So in any real situation, neither will the normal be the "true" error distribution, nor the Laplace, nor actually anything that can be written down.

The reason why we use model-based theory is that it gives us an idea what to do, which will work well in an idealised situation in the world of mathematics. This is is at least something, even though it doesn't guarantee us that the method will work well in reality. But the idea that in order to apply a method derived from a model-based approach, the model must be true in reality is wrong (if that were the case, we could never apply anything).

Both the LS-regression and the L1-regression (the ML for Laplace) fit a regression line/hyperplane to the data in a well defined and intuitively reasonable way (minimising the sum of squared, or unsquared deviations). When it comes to choosing between them (or even other methods such as proper breakdown robust estimators such as MM), we need to use all understanding that we have, which includes model-based theoretical results, but also other things, like regarding the way how outliers affect both of these estimators (the LS somewhat more), numerical instability of L1, potentially good asymptotic properties of the LS-estimator and derived inference for many non-normal distributions due to the central limit theorem.
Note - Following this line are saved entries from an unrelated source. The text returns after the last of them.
-- pv_equiv track=rewrite | github.com/WildBerries/ko.ok | lines/views.py | toolsInColumns
-- ===== SOURCE A (Python) =====
-- def toolsInColumns(tools_str, two_or_thee):
--     """ Cleans and Split data into tuples.
--         Items stored per tuple according to integer variable.
--     """
--     tools_clean = [tool.strip().lower().capitalize() for tool in tools_str.split(',')]
--     """
--     # removes duplicates
--     for i in tools_clean:
--         while tools_clean.count(i) > 1:
--             tools_clean.remove(i)
--     """
--     tools = ['{}. {}'.format(i + 1, tools_clean[i]) for i in range(len(tools_clean))]
--
--     cut = int(len(tools)/2) + 1 if len(tools) % 2 else int((len(tools)/2))
--     first = tools[:cut]
--     second = tools[cut:]
--
--     if len(first) == len(second):
--         result = list(zip(first, second))
--     else:
--         result = list(zip(first, second)) + [(first[-1], '')]
--
--     return result
-- ===== SOURCE B (Python) =====
-- def toolsInColumns(tools_str, two_or_thee):
--     """Single mutating pass: the left half appends [label, ''] rows; each
--     right-half item overwrites the empty slot of its row in place.
--     No intermediate numbered list, no slicing, no zip, no pad branch."""
--     cleaned = [t.strip().capitalize() for t in tools_str.split(',')]
--     cut = (len(cleaned) + 1) // 2
--     rows = []
--     for i, name in enumerate(cleaned):
--         label = '{}. {}'.format(i + 1, name)
--         if i < cut:
--             rows.append([label, ''])
--         else:
--             rows[i - cut][1] = label
--     return [(left, right) for left, right in rows]
-- ===== Notes on version B (the rewrite author's own statement) =====
-- stated objective: alternative
-- what changed: B replaces A's staged pipeline (numbered list, two slice halves, zip, explicit ('last','') pad branch) by one mutating pass: left-half items append ['label',''] rows and each right-half item overwrites the empty slot of row i-cut in place, so the padding falls out for free; the redundant .lower() before .capitalize() is dropped.
import Mathlib
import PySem

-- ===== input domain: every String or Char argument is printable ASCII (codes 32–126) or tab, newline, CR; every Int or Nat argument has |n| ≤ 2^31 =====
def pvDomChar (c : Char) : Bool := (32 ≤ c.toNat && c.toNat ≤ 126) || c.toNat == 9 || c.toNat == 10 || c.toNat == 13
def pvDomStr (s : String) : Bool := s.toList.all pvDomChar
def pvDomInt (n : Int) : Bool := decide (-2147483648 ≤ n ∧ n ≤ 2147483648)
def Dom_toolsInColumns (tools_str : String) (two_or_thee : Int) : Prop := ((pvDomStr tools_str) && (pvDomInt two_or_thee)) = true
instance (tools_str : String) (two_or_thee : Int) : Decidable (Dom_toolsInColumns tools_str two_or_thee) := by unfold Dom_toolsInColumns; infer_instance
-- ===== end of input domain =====

-- B replaces A's numbered list / two slice halves / zip / pad branch by one mutating pass:
-- left-half items append ['label',''] rows, right-half items overwrite their row's empty slot
-- in place (objective: alternative; same O(n) cost).

-- ===== PORT A =====
-- str.capitalize(): first char upper-cased, rest lower-cased (PySem's ASCII case maps; exact on the stated ASCII domain)
def pvCapitalize (cs : List Char) : List Char :=
  match cs with
  | [] => []
  | c :: rest => PySem.Chars.upperChar c :: PySem.Chars.lower rest

def toolsInColumns (tools_str : String) (two_or_thee : Int) : List (String × String) :=
  -- tools_clean = [tool.strip().lower().capitalize() for tool in tools_str.split(',')]
  let tools_clean : List String :=
    (PySem.Chars.splitOn tools_str.toList [',']).map
      (fun t => String.mk (pvCapitalize (PySem.Chars.lower (PySem.Chars.strip t))))
  -- tools = ['{}. {}'.format(i + 1, tools_clean[i]) for i in range(len(tools_clean))]
  let tools : List String :=
    (PySem.List.pyRange 0 (tools_clean.length : Int) 1).map
      (fun i => PySem.Int.toStr (i + 1) ++ ". " ++ PySem.List.pyGetD tools_clean i "")
  -- cut = int(len(tools)/2) + 1 if len(tools) % 2 else int(len(tools)/2)   (len ≥ 0, so int(·/2) is floor division)
  let cut : Int :=
    if ((tools.length : Int) % 2) ≠ 0 then (tools.length : Int) / 2 + 1 else (tools.length : Int) / 2
  let first := PySem.List.slice tools none (some cut)
  let second := PySem.List.slice tools (some cut) none
  if first.length = second.length then first.zip second
  else
    -- first[-1]: pyGet? is none only for empty `first`, which this branch never reaches (odd length ⇒ cut ≥ 1)
    first.zip second ++ [((PySem.List.pyGet? first (-1)).getD "", "")]

-- ===== PORT B =====
def toolsInColumns_alt (tools_str : String) (two_or_thee : Int) : List (String × String) :=
  -- cleaned = [t.strip().capitalize() for t in tools_str.split(',')]
  let cleaned : List String :=
    (PySem.Chars.splitOn tools_str.toList [',']).map
      (fun t => String.mk (pvCapitalize (PySem.Chars.strip t)))
  -- cut = (len(cleaned) + 1) // 2 : both operands ≥ 0, so Lean's Int `/` equals Python's `//`
  let cut : Int := ((cleaned.length : Int) + 1) / 2
  -- for i, name in enumerate(cleaned): append [label,''] on the left half, else rows[i-cut][1] = label
  let rows : List (String × String) :=
    (PySem.List.enumerate cleaned).foldl
      (fun rows p =>
        let label := PySem.Int.toStr (p.1 + 1) ++ ". " ++ p.2
        if p.1 < cut then rows ++ [(label, "")]
        else
          -- rows[i - cut][1] = label: the Python index i - cut is always in range here,
          -- where List.modify is an exact port of the in-place assignment
          rows.modify ((p.1 - cut).toNat) (fun q => (q.1, label))) []
  -- return [(left, right) for left, right in rows]
  rows.map (fun q => (q.1, q.2))

-- ===== PRECONDITION & SPEC =====
def Spec_toolsInColumns (tools_str : String) (two_or_thee : Int) (out : List (String × String)) : Prop := out = toolsInColumns_alt tools_str two_or_thee
instance (tools_str : String) (two_or_thee : Int) (out : List (String × String)) : Decidable (Spec_toolsInColumns tools_str two_or_thee out) := by unfold Spec_toolsInColumns; infer_instance

-- ===== CLAIM (what is proved, stated in full; the proofs are below) =====
def Claim_equal_toolsInColumns : Prop := ∀ (tools_str : String) (two_or_thee : Int), Dom_toolsInColumns tools_str two_or_thee → Spec_toolsInColumns tools_str two_or_thee (toolsInColumns tools_str two_or_thee)

-- ===== LEMMAS AND PROOFS =====

lemma pvUpperLower (c : Char) :
    PySem.Chars.upperChar (PySem.Chars.lowerChar c) = PySem.Chars.upperChar c := by
  simp only [PySem.Chars.lowerChar, PySem.Chars.upperChar, PySem.Chars.isupper, PySem.Chars.islower]
  by_cases h1 : 'A' ≤ c <;> by_cases h2 : c ≤ 'Z' <;> simp [h1, h2]
  have hb1 : 65 ≤ c.toNat := by rw [Char.le_def] at h1; exact h1
  have hb2 : c.toNat ≤ 90 := by rw [Char.le_def] at h2; exact h2
  have hval : (Char.ofNat (c.toNat + 32)).toNat = c.toNat + 32 := by
    rw [Char.toNat_ofNat, if_pos]; exact Or.inl (by omega)
  have hlo : ('a' ≤ Char.ofNat (c.toNat + 32)) := by
    rw [Char.le_def]; show 97 ≤ (Char.ofNat (c.toNat + 32)).toNat; omega
  have hhi : (Char.ofNat (c.toNat + 32)) ≤ 'z' := by
    rw [Char.le_def]; show (Char.ofNat (c.toNat + 32)).toNat ≤ 122; omega
  have hnl : ¬ ('a' ≤ c) := by
    intro hc; rw [Char.le_def] at hc
    have : 97 ≤ c.toNat := hc
    omega
  simp [hlo, hhi, hnl, hval, Char.ofNat_toNat]
-- pv_equiv track=rewrite | github.com/eliottcassidy2000/math | 04-computation/gk_transfer_matrix_s112.py | fit_degree
-- ===== SOURCE A (Python) =====
-- def fit_degree(values):
--     """Given [(m, g_k(m))], determine the degree of the polynomial.
--     Use forward differences."""
--     if not values:
--         return -1
--     # Need consecutive m values starting from some m0
--     ms = [m for m, _ in values]
--     vs = [v for _, v in values]
--
--     # Forward differences
--     diffs = list(vs)
--     degree = 0
--     for d in range(1, len(diffs)):
--         new_diffs = [diffs[i+1] - diffs[i] for i in range(len(diffs)-1)]
--         if all(v == 0 for v in new_diffs):
--             break
--         degree = d
--         diffs = new_diffs
--
--     return degree
-- ===== SOURCE B (Python) =====
-- def fit_degree(values):
--     if not values:
--         return -1
--     vs = [v for _, v in values]
--
--     def deg(xs):
--         if len(xs) < 2:
--             return 0
--         d = [b - a for a, b in zip(xs, xs[1:])]
--         if all(v == 0 for v in d):
--             return 0
--         return 1 + deg(d)
--
--     return deg(vs)
-- ===== Notes on version B (the rewrite author's own statement) =====
-- stated objective: simpler
-- what changed: A's explicit loop over range(1, len(diffs)) with a running degree counter, mutable diffs and a break is replaced by a recursive helper deg(xs) that returns 0 for lists shorter than 2 or with all-zero first differences, and otherwise 1 + deg of the difference list.
import Mathlib
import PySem

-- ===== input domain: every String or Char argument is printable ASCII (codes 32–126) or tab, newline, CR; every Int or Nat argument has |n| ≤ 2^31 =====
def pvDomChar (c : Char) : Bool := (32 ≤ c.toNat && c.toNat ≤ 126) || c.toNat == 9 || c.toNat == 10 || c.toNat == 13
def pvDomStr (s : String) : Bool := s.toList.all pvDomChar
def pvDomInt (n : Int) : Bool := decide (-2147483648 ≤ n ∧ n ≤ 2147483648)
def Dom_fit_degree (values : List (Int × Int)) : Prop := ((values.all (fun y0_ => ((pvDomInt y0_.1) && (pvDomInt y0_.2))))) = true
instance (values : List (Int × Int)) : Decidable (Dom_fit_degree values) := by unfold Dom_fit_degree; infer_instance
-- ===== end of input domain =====

-- B replaces A's iterative difference-triangle loop (running `degree` counter, `break`) with a
-- recursive definition of the degree over the successive difference lists (objective: simpler).

-- ===== PORT A =====
-- new_diffs = [diffs[i+1] - diffs[i] for i in range(len(diffs)-1)]  (indices always in range)
def pvNewDiffs (diffs : List Int) : List Int :=
  (PySem.List.pyRange 0 (PySem.List.len diffs - 1) 1).map
    (fun i => PySem.List.pyGetD diffs (i + 1) 0 - PySem.List.pyGetD diffs i 0)

-- the `for d in range(1, len(diffs))` loop with its break, state (diffs, degree)
def pvLoopA : List Int → List Int → Int → Int
  | [], _, degree => degree
  | d :: ds, diffs, degree =>
      let new_diffs := pvNewDiffs diffs
      if new_diffs.all (fun v => v == 0) then degree
      else pvLoopA ds new_diffs d

def fit_degree (values : List (Int × Int)) : Int :=
  if values = [] then -1
  else
    let _ms := values.map (fun p => p.1)   -- dead variable in A, kept
    let vs := values.map (fun p => p.2)
    let diffs := vs
    pvLoopA (PySem.List.pyRange 1 (PySem.List.len diffs) 1) diffs 0

-- ===== PORT B =====
-- xs[1:] = xs.drop 1 (cited by pvDeg's termination proof, so it stays above the port)
theorem pvSlice1 (xs : List Int) : PySem.List.slice xs (some 1) none = xs.drop 1 := by
  exact_mod_cast PySem.List.slice_from_natCast xs 1

def pvDeg (xs : List Int) : Int :=
  if xs.length < 2 then 0
  else
    let d := (xs.zip (PySem.List.slice xs (some 1) none)).map (fun p => p.2 - p.1)
    if d.all (fun v => v == 0) then 0 else 1 + pvDeg d
termination_by xs.length
decreasing_by
  simp only [List.length_map, List.length_zip, pvSlice1, List.length_drop]
  omega

def fit_degree_alt (values : List (Int × Int)) : Int :=
  if values = [] then -1
  else pvDeg (values.map (fun p => p.2))

-- ===== PRECONDITION & SPEC =====
def Spec_fit_degree (values : List (Int × Int)) (out : Int) : Prop := out = fit_degree_alt values
instance (values : List (Int × Int)) (out : Int) : Decidable (Spec_fit_degree values out) := by unfold Spec_fit_degree; infer_instance

-- ===== CLAIM (what is proved, stated in full; the proofs are below) =====
def Claim_equal_fit_degree : Prop := ∀ (values : List (Int × Int)), Dom_fit_degree values → Spec_fit_degree values (fit_degree values)

-- ===== LEMMAS AND PROOFS =====

-- A's comprehension over indices equals B's zip-of-adjacent-pairs form
theorem pvNewDiffs_eq (xs : List Int) :
    pvNewDiffs xs = (xs.zip (PySem.List.slice xs (some 1) none)).map (fun p => p.2 - p.1) := by
  rw [pvSlice1]
  unfold pvNewDiffs
  cases xs with
  | nil => simp [PySem.List.len_eq, PySem.List.pyRange_one_eq_nil]
  | cons x rest =>
    apply List.ext_getElem
    · simp [PySem.List.len_eq, PySem.List.length_pyRange_one]
    · intro k h1 h2
      have hk : k < rest.length := by
        simpa [PySem.List.len_eq, PySem.List.length_pyRange_one] using h1
      have hk1 : k + 1 < (x :: rest).length := by simp; omega
      simp only [List.getElem_map, PySem.List.getElem_pyRange_one, List.getElem_zip,
        List.getElem_drop]
      have e1 : PySem.List.pyGetD (x :: rest) ((0:Int) + (k:Int) + 1) 0 = (x :: rest)[k+1] := by
        rw [show (0:Int) + (k:Int) + 1 = ((k+1 : Nat) : Int) by omega,
          PySem.List.pyGetD_natCast, List.getD_eq_getElem _ _ hk1]
      have e2 : PySem.List.pyGetD (x :: rest) ((0:Int) + (k:Int)) 0 = (x :: rest)[k] := by
        rw [show (0:Int) + (k:Int) = ((k : Nat) : Int) by omega,
          PySem.List.pyGetD_natCast, List.getD_eq_getElem]
      rw [e1, e2]
      simp [Nat.add_comm]

-- loop invariant: with remaining range (k+1 .. k + |xs|) and current degree k,
-- A's loop returns k plus B's recursive degree of xs
theorem pvLoop_eq (n : Nat) : ∀ (xs : List Int), xs.length ≤ n → ∀ (k : Int),
    pvLoopA (PySem.List.pyRange (k + 1) (k + xs.length) 1) xs k = k + pvDeg xs := by
  induction n with
  | zero =>
    intro xs hle k
    have h0 : xs.length = 0 := by omega
    rw [PySem.List.pyRange_one_eq_nil (by omega), pvLoopA, pvDeg]
    simp [h0]
  | succ n ih =>
    intro xs hle k
    by_cases hsmall : xs.length < 2
    · rw [PySem.List.pyRange_one_eq_nil (by omega), pvLoopA, pvDeg]
      simp [hsmall]
    · have hlen : 2 ≤ xs.length := by omega
      rw [PySem.List.pyRange_one_cons (by omega)]
      rw [pvLoopA]
      set nd := pvNewDiffs xs with hnd
      have hndlen : nd.length = xs.length - 1 := by
        simp [hnd, pvNewDiffs_eq, pvSlice1]
      rw [pvDeg]
      simp only [if_neg (by omega : ¬ xs.length < 2)]
      rw [← pvNewDiffs_eq]
      by_cases hz : (nd.all fun v => v == 0) = true
      · rw [if_pos hz, if_pos hz]; ring
      · rw [if_neg hz, if_neg hz]
        have : pvLoopA (PySem.List.pyRange (k + 1 + 1) (k + 1 + nd.length) 1) nd (k + 1)
            = (k + 1) + pvDeg nd := ih nd (by omega) (k + 1)
        have harg : (k + 1 + (nd.length : Int)) = k + (xs.length : Int) := by
          rw [hndlen]; push_cast [Nat.cast_sub (by omega : 1 ≤ xs.length)]; ring
        rw [harg] at this
        rw [this]
        ring

-- ===== VERDICT (by name: the statement is the Claim_ definition above) =====
theorem fit_degree_spec : Claim_equal_fit_degree := by
  intro values _
  unfold Spec_fit_degree fit_degree fit_degree_alt
  by_cases h : values = []
  · simp [h]
  · simp only [h, if_false]
    have := pvLoop_eq (values.map (fun p => p.2)).length (values.map (fun p => p.2)) le_rfl 0
    simpa [PySem.List.len_eq] using this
Obviously we may hope that if data look roughly like following the assumed model, we will be better off than if they don't, so comparing the data with the assumed model makes some sense, but it has severe limitations. For example, if you take any well defined distance between distributions, it is not true in general that the LS-estimator will work the better, the closer the empirical residual distribution is to the normal distribution.

The task of model diagnostics is not to find out any "best" model for the errors, but rather to see whether the data have characteristics (such as outliers) that will lead to potentially misleading results, which also needs to take into account how in the real situation of interest results are going to be interpreted and used, and whether it for example is possible to monitor the data generating process in such a way that erroneous observations that are potential outliers can be reliably spotted and removed before analysis.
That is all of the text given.